On the other hand, long-term capital gains (i.e., gains from sale of property held more than one year) are in line for preferential tax treatment. Currently, the maximum tax rate is 15% for most taxpayers. (Investors in the two lowest ordinary income tax brackets can benefit from a 0% rate.) For taxpayers in the top 39.6% bracket, the maximum tax rate on long-term capital gain is increased to 20%.

Therefore, the optimal tax strategy for 2014 varies for taxpayers, depending on such factors as your gains and losses thus far, your current tax rate, and your expected tax rate for next year. As an example, if you expect to be in the 35% tax bracket this year and then jump to the 39.6% tax bracket next year, you might realize more long-term capital gains this year to benefit from the 15% tax rate. Conversely, if the situation is reversed—you anticipate that you will reach the top 39.6% rate this year and slide back into the 35% bracket next year—you might decide to postpone gains and/or harvest losses to offset this year’s gains.

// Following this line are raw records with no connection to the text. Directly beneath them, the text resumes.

-- pv_equiv track=rewrite | github.com/lindavik/mf-challenge | backend/givemetheodds/prediction_service.py | _adjust_for_fuelling_needs
-- ===== SOURCE A (Python) =====
-- from typing import Dict, List, Tuple
--
-- def _adjust_for_fuelling_needs(route: List, autonomy: int) -> List:
--     """
--     Adjusts the provided route for fuelling needs, i.e. adds required fuelling stops to the route.
--     :param route: the route
--     :param autonomy: how long the ship can go without refuelling
--     :return: the route adjusted for fuelling needs
--     """
--     new_route: List = []
--     deviation: int = 0
--     last_item = route[-1]
--     fuel_budget: int = autonomy
--
--     for i in range(len(route)):
--         current_leg = route[i]
--         new_route.append((current_leg[0], current_leg[1] + deviation))
--         if current_leg != last_item:
--             next_leg = route[i + 1]
--             next_flight_distance = next_leg[1] - current_leg[1]
--             if next_flight_distance > fuel_budget:
--                 deviation += 1
--                 fuel_budget = autonomy
--                 new_route.append((current_leg[0], current_leg[1] + deviation))
--             fuel_budget = fuel_budget - next_flight_distance
--
--     return new_route
-- ===== SOURCE B (Python) =====
-- def _adjust_for_fuelling_needs(route, autonomy):
--     """Two-pass version: first compute where refuelling stops go, then render."""
--     last_item = route[-1]
--     fuel_budget = autonomy
--     refuel_after = []
--     for i, current_leg in enumerate(route):
--         stop = False
--         if current_leg != last_item:
--             next_flight_distance = route[i + 1][1] - current_leg[1]
--             if next_flight_distance > fuel_budget:
--                 stop = True
--                 fuel_budget = autonomy
--             fuel_budget = fuel_budget - next_flight_distance
--         refuel_after.append(stop)
--
--     new_route = []
--     deviation = 0
--     for (name, time), stop in zip(route, refuel_after):
--         new_route.append((name, time + deviation))
--         if stop:
--             deviation += 1
--             new_route.append((name, time + deviation))
--     return new_route
-- ===== Notes on version B (the rewrite author's own statement) =====
-- stated objective: alternative
-- what changed: Replaces A's single fused loop (building the output while tracking fuel and deviation together) by two passes: a first scan that only tracks the fuel budget and records a boolean refuel flag per leg, and a second scan over zip(route, flags) that renders the output with a running deviation.
import Mathlib
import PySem

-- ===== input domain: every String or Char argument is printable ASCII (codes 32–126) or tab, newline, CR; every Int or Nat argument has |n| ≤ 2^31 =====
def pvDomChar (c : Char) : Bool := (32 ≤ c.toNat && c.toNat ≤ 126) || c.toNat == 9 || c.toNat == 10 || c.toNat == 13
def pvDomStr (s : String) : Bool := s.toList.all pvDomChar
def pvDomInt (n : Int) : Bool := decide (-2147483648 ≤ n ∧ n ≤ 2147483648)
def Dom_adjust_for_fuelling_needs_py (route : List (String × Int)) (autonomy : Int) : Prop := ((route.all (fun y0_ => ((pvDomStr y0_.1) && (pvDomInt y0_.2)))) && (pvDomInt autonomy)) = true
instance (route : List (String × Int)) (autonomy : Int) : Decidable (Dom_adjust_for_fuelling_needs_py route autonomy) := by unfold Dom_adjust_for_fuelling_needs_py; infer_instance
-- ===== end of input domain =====

-- B replaces A's single fused loop by two passes (flag the refuel points, then render); same cost, different decomposition.
-- Equivalence is about the return value; neither program mutates its arguments.

-- ===== PORT A =====
-- single loop over indices, building the output while tracking deviation and fuel_budget
def adjust_for_fuelling_needs_py (route : List (String × Int)) (autonomy : Int) : List (String × Int) :=
  let last_item := PySem.List.pyGetD route (-1) ("", 0)
  let st := (PySem.List.pyRange 0 (route.length : Int) 1).foldl
    (fun (st : List (String × Int) × Int × Int) (i : Int) =>
      let new_route := st.1
      let deviation := st.2.1
      let fuel_budget := st.2.2
      let current_leg := PySem.List.pyGetD route i ("", 0)
      let new_route := new_route ++ [(current_leg.1, current_leg.2 + deviation)]
      if current_leg ≠ last_item then
        let next_leg := PySem.List.pyGetD route (i + 1) ("", 0)
        let next_flight_distance := next_leg.2 - current_leg.2
        if next_flight_distance > fuel_budget then
          let deviation := deviation + 1
          let fuel_budget := autonomy
          let new_route := new_route ++ [(current_leg.1, current_leg.2 + deviation)]
          (new_route, deviation, fuel_budget - next_flight_distance)
        else
          (new_route, deviation, fuel_budget - next_flight_distance)
      else (new_route, deviation, fuel_budget))
    ([], 0, autonomy)
  st.1

-- ===== PORT B =====
-- pass 1: scan tracking only fuel_budget, record a refuel flag per leg; pass 2: render with a running deviation
def adjust_for_fuelling_needs_py_alt (route : List (String × Int)) (autonomy : Int) : List (String × Int) :=
  let last_item := PySem.List.pyGetD route (-1) ("", 0)
  let p1 := (PySem.List.enumerate route 0).foldl
    (fun (st : Int × List Bool) (p : Int × (String × Int)) =>
      let fuel_budget := st.1
      let current_leg := p.2
      if current_leg ≠ last_item then
        let next_flight_distance := (PySem.List.pyGetD route (p.1 + 1) ("", 0)).2 - current_leg.2
        if next_flight_distance > fuel_budget then
          (autonomy - next_flight_distance, st.2 ++ [true])
        else
          (fuel_budget - next_flight_distance, st.2 ++ [false])
      else (fuel_budget, st.2 ++ [false]))
    (autonomy, [])
  let p2 := (route.zip p1.2).foldl
    (fun (st : List (String × Int) × Int) (q : (String × Int) × Bool) =>
      let out := st.1 ++ [(q.1.1, q.1.2 + st.2)]
      if q.2 then (out ++ [(q.1.1, q.1.2 + st.2 + 1)], st.2 + 1)
      else (out, st.2))
    ([], 0)
  p2.1

-- ===== PRECONDITION & SPEC =====
-- Pre_ excludes only the empty route, on which Python A raises IndexError at route[-1] (B raises there too).
def Pre_adjust_for_fuelling_needs_py (route : List (String × Int)) (autonomy : Int) : Prop := route ≠ []
instance (route : List (String × Int)) (autonomy : Int) : Decidable (Pre_adjust_for_fuelling_needs_py route autonomy) := by unfold Pre_adjust_for_fuelling_needs_py; infer_instance
def pvWitness_adjust_for_fuelling_needs_py : (List (String × Int)) × Int := ([("a", 0), ("b", 3), ("c", 5)], 2)

def Spec_adjust_for_fuelling_needs_py (route : List (String × Int)) (autonomy : Int) (out : List (String × Int)) : Prop := out = adjust_for_fuelling_needs_py_alt route autonomy
instance (route : List (String × Int)) (autonomy : Int) (out : List (String × Int)) : Decidable (Spec_adjust_for_fuelling_needs_py route autonomy out) := by unfold Spec_adjust_for_fuelling_needs_py; infer_instance

-- ===== CLAIM (what is proved, stated in full; the proofs are below) =====
def Claim_equal_adjust_for_fuelling_needs_py : Prop := ∀ (route : List (String × Int)) (autonomy : Int), Dom_adjust_for_fuelling_needs_py route autonomy → Pre_adjust_for_fuelling_needs_py route autonomy → Spec_adjust_for_fuelling_needs_py route autonomy (adjust_for_fuelling_needs_py route autonomy)

-- ===== LEMMAS AND PROOFS =====

-- Structural model of A's loop over the suffix of legs still to process.
def pvGoA (last : String × Int) (auto : Int) : List (String × Int) → Int → Int → List (String × Int) → List (String × Int)
  | [], _, _, acc => acc
  | x :: rest, dev, fuel, acc =>
    let acc := acc ++ [(x.1, x.2 + dev)]
    if x ≠ last then
      let dist := (rest.headD ("", 0)).2 - x.2
      if dist > fuel then
        pvGoA last auto rest (dev + 1) (auto - dist) (acc ++ [(x.1, x.2 + (dev + 1))])
      else
        pvGoA last auto rest dev (fuel - dist) acc
    else pvGoA last auto rest dev fuel acc

-- Structural model of B's first pass (final fuel budget, flags for the suffix).
def pvP1 (last : String × Int) (auto : Int) : List (String × Int) → Int → Int × List Bool
  | [], fuel => (fuel, [])
  | x :: rest, fuel =>
    if x ≠ last then
      let dist := (rest.headD ("", 0)).2 - x.2
      if dist > fuel then
        let r := pvP1 last auto rest (auto - dist)
        (r.1, true :: r.2)
      else
        let r := pvP1 last auto rest (fuel - dist)
        (r.1, false :: r.2)
    else
      let r := pvP1 last auto rest fuel
      (r.1, false :: r.2)

theorem pvGetD_eq_drop_headD (xs : List (String × Int)) (n : Nat) (d : String × Int) :
    xs.getD n d = (xs.drop n).headD d := by
  induction xs generalizing n with
  | nil => cases n <;> rfl
  | cons x t ih => cases n with
    | zero => rfl
    | succ m => simpa using ih m

-- A's index fold over [k, len) equals pvGoA on the suffix drop k.
theorem pvA_fold (route : List (String × Int)) (last : String × Int) (auto : Int)
    (suffix : List (String × Int)) :
    ∀ (k : Nat), route.drop k = suffix → ∀ (acc : List (String × Int)) (dev fuel : Int),
    ((PySem.List.pyRange (k : Int) (route.length : Int) 1).foldl
      (fun (st : List (String × Int) × Int × Int) (i : Int) =>
        let new_route := st.1
        let deviation := st.2.1
        let fuel_budget := st.2.2
        let current_leg := PySem.List.pyGetD route i ("", 0)
        let new_route := new_route ++ [(current_leg.1, current_leg.2 + deviation)]
        if current_leg ≠ last then
          let next_leg := PySem.List.pyGetD route (i + 1) ("", 0)
          let next_flight_distance := next_leg.2 - current_leg.2
          if next_flight_distance > fuel_budget then
            let deviation := deviation + 1
            let fuel_budget := auto
            let new_route := new_route ++ [(current_leg.1, current_leg.2 + deviation)]
            (new_route, deviation, fuel_budget - next_flight_distance)
          else
            (new_route, deviation, fuel_budget - next_flight_distance)
        else (new_route, deviation, fuel_budget))
      (acc, dev, fuel)).1 = pvGoA last auto suffix dev fuel acc := by
  induction suffix with
  | nil =>
    intro k hk acc dev fuel
    have hlen : route.length ≤ k := by
      by_contra h
      have := List.drop_eq_nil_iff.mp hk
      omega
    rw [PySem.List.pyRange_one_eq_nil (by exact_mod_cast hlen)]
    rfl
  | cons x rest ih =>
    intro k hk acc dev fuel
    have hklt : k < route.length := by
      by_contra h
      rw [List.drop_eq_nil_of_le (by omega)] at hk
      simp at hk
    have hx : PySem.List.pyGetD route (k : Int) ("", 0) = x := by
      rw [PySem.List.pyGetD_natCast, pvGetD_eq_drop_headD, hk]; rfl
    have hnext : PySem.List.pyGetD route (((k + 1 : Nat) : Int)) ("", 0) = rest.headD ("", 0) := by
      rw [PySem.List.pyGetD_natCast, pvGetD_eq_drop_headD, ← List.tail_drop, hk]
      rfl
    have hrest : route.drop (k + 1) = rest := by
      rw [← List.tail_drop, hk]
      rfl
    have hk1 : (k : Int) + 1 = ((k + 1 : Nat) : Int) := by push_cast; ring
    rw [PySem.List.pyRange_one_cons (by exact_mod_cast hklt)]
    simp only [List.foldl_cons, hx, hk1, hnext]
    by_cases hne : x ≠ last
    · by_cases hgt : (rest.headD ("", 0)).2 - x.2 > fuel
      · simp only [if_pos hne, if_pos hgt]
        rw [ih (k + 1) hrest]
        simp only [pvGoA]
        rw [if_pos hne, if_pos hgt]
      · simp only [if_pos hne, if_neg hgt]
        rw [ih (k + 1) hrest]
        simp only [pvGoA]
        rw [if_pos hne, if_neg hgt]
    · simp only [if_neg hne]
      rw [ih (k + 1) hrest]
      simp only [pvGoA]
      rw [if_neg hne]

-- B's first-pass fold over enumerate equals pvP1 on the suffix.
theorem pvB_p1 (route : List (String × Int)) (last : String × Int) (auto : Int)
    (suffix : List (String × Int)) :
    ∀ (k : Nat), route.drop k = suffix → ∀ (fuel : Int) (flags : List Bool),
    ((PySem.List.enumerate suffix (k : Int)).foldl
      (fun (st : Int × List Bool) (p : Int × (String × Int)) =>
        let fuel_budget := st.1
        let current_leg := p.2
        if current_leg ≠ last then
          let next_flight_distance := (PySem.List.pyGetD route (p.1 + 1) ("", 0)).2 - current_leg.2
          if next_flight_distance > fuel_budget then
            (auto - next_flight_distance, st.2 ++ [true])
          else
            (fuel_budget - next_flight_distance, st.2 ++ [false])
        else (fuel_budget, st.2 ++ [false]))
      (fuel, flags)) = ((pvP1 last auto suffix fuel).1, flags ++ (pvP1 last auto suffix fuel).2) := by
  induction suffix with
  | nil =>
    intro k hk fuel flags
    simp [PySem.List.enumerate_nil, pvP1]
  | cons x rest ih =>
    intro k hk fuel flags
    have hnext : PySem.List.pyGetD route (((k + 1 : Nat) : Int)) ("", 0) = rest.headD ("", 0) := by
      rw [PySem.List.pyGetD_natCast, pvGetD_eq_drop_headD, ← List.tail_drop, hk]
      rfl
    have hrest : route.drop (k + 1) = rest := by
      rw [← List.tail_drop, hk]
      rfl
    have hk1 : (k : Int) + 1 = ((k + 1 : Nat) : Int) := by push_cast; ring
    rw [PySem.List.enumerate_cons]
    simp only [List.foldl_cons, hk1, hnext]
    by_cases hne : x ≠ last
    · by_cases hgt : (rest.headD ("", 0)).2 - x.2 > fuel
      · simp only [if_pos hne, if_pos hgt]
        rw [ih (k + 1) hrest]
        simp only [pvP1]
        rw [if_pos hne, if_pos hgt]
        simp
      · simp only [if_pos hne, if_neg hgt]
        rw [ih (k + 1) hrest]
        simp only [pvP1]
        rw [if_pos hne, if_neg hgt]
        simp
    · simp only [if_neg hne]
      rw [ih (k + 1) hrest]
      simp only [pvP1]
      rw [if_neg hne]
      simp

-- pvGoA equals B's second pass run on the legs zipped with the pvP1 flags.
theorem pvGoA_eq_render (last : String × Int) (auto : Int) (legs : List (String × Int)) :
    ∀ (dev fuel : Int) (acc : List (String × Int)),
    pvGoA last auto legs dev fuel acc =
    ((legs.zip (pvP1 last auto legs fuel).2).foldl
      (fun (st : List (String × Int) × Int) (q : (String × Int) × Bool) =>
        let out := st.1 ++ [(q.1.1, q.1.2 + st.2)]
        if q.2 then (out ++ [(q.1.1, q.1.2 + st.2 + 1)], st.2 + 1)
        else (out, st.2))
      (acc, dev)).1 := by
  induction legs with
  | nil => intro dev fuel acc; simp [pvGoA, pvP1]
  | cons x rest ih =>
    intro dev fuel acc
    by_cases hne : x ≠ last
    · by_cases hgt : (rest.headD ("", 0)).2 - x.2 > fuel
      · simp only [pvGoA, pvP1, if_pos hne, if_pos hgt, List.zip_cons_cons, List.foldl_cons]
        rw [ih]
        simp [add_assoc]
      · simp only [pvGoA, pvP1, if_pos hne, if_neg hgt, List.zip_cons_cons, List.foldl_cons]
        rw [ih]
        rfl
    · simp only [pvGoA, pvP1, if_neg hne, List.zip_cons_cons, List.foldl_cons]
      rw [ih]
      rfl

-- ===== VERDICT (by name: the statement is the Claim_ definition above) =====
theorem adjust_for_fuelling_needs_py_spec : Claim_equal_adjust_for_fuelling_needs_py := by
  intro route autonomy _ _
  show adjust_for_fuelling_needs_py route autonomy = adjust_for_fuelling_needs_py_alt route autonomy
  have hA := pvA_fold route (PySem.List.pyGetD route (-1) ("", 0)) autonomy route 0 rfl [] 0 autonomy
  have hR := pvGoA_eq_render (PySem.List.pyGetD route (-1) ("", 0)) autonomy route 0 autonomy []
  have hB := congrArg Prod.snd (pvB_p1 route (PySem.List.pyGetD route (-1) ("", 0)) autonomy route 0 rfl autonomy [])
  exact hA.trans (hR.trans (congrArg
    (fun fl => ((route.zip fl).foldl
      (fun (st : List (String × Int) × Int) (q : (String × Int) × Bool) =>
        let out := st.1 ++ [(q.1.1, q.1.2 + st.2)]
        if q.2 then (out ++ [(q.1.1, q.1.2 + st.2 + 1)], st.2 + 1)
        else (out, st.2))
      ([], 0)).1) hB.symm))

In addition, consider the potential impact of the “wash sale rule” that prevents you from claiming a tax loss from the sale of securities if you acquire substantially identical securities within 30 days of the sale. Give yourself plenty of time to maneuver around this rule if you are trying to harvest losses.

For example, suppose you are holding a stock showing a $5,000 loss. You would like to realize the loss this year but believe the stock will rebound. One idea is to sell the shares now and then wait at least 31 days to buy back the same stock. Alternatively, you might “double up” now and wait 31 days to sell the shares you originally owned.

Final words: Above all, it is important to stay flexible enough to adjust your investment strategies to meet your changing needs and objectives. Consult your financial and tax advisers concerning harvesting of capital losses or gains between now and the end of the year.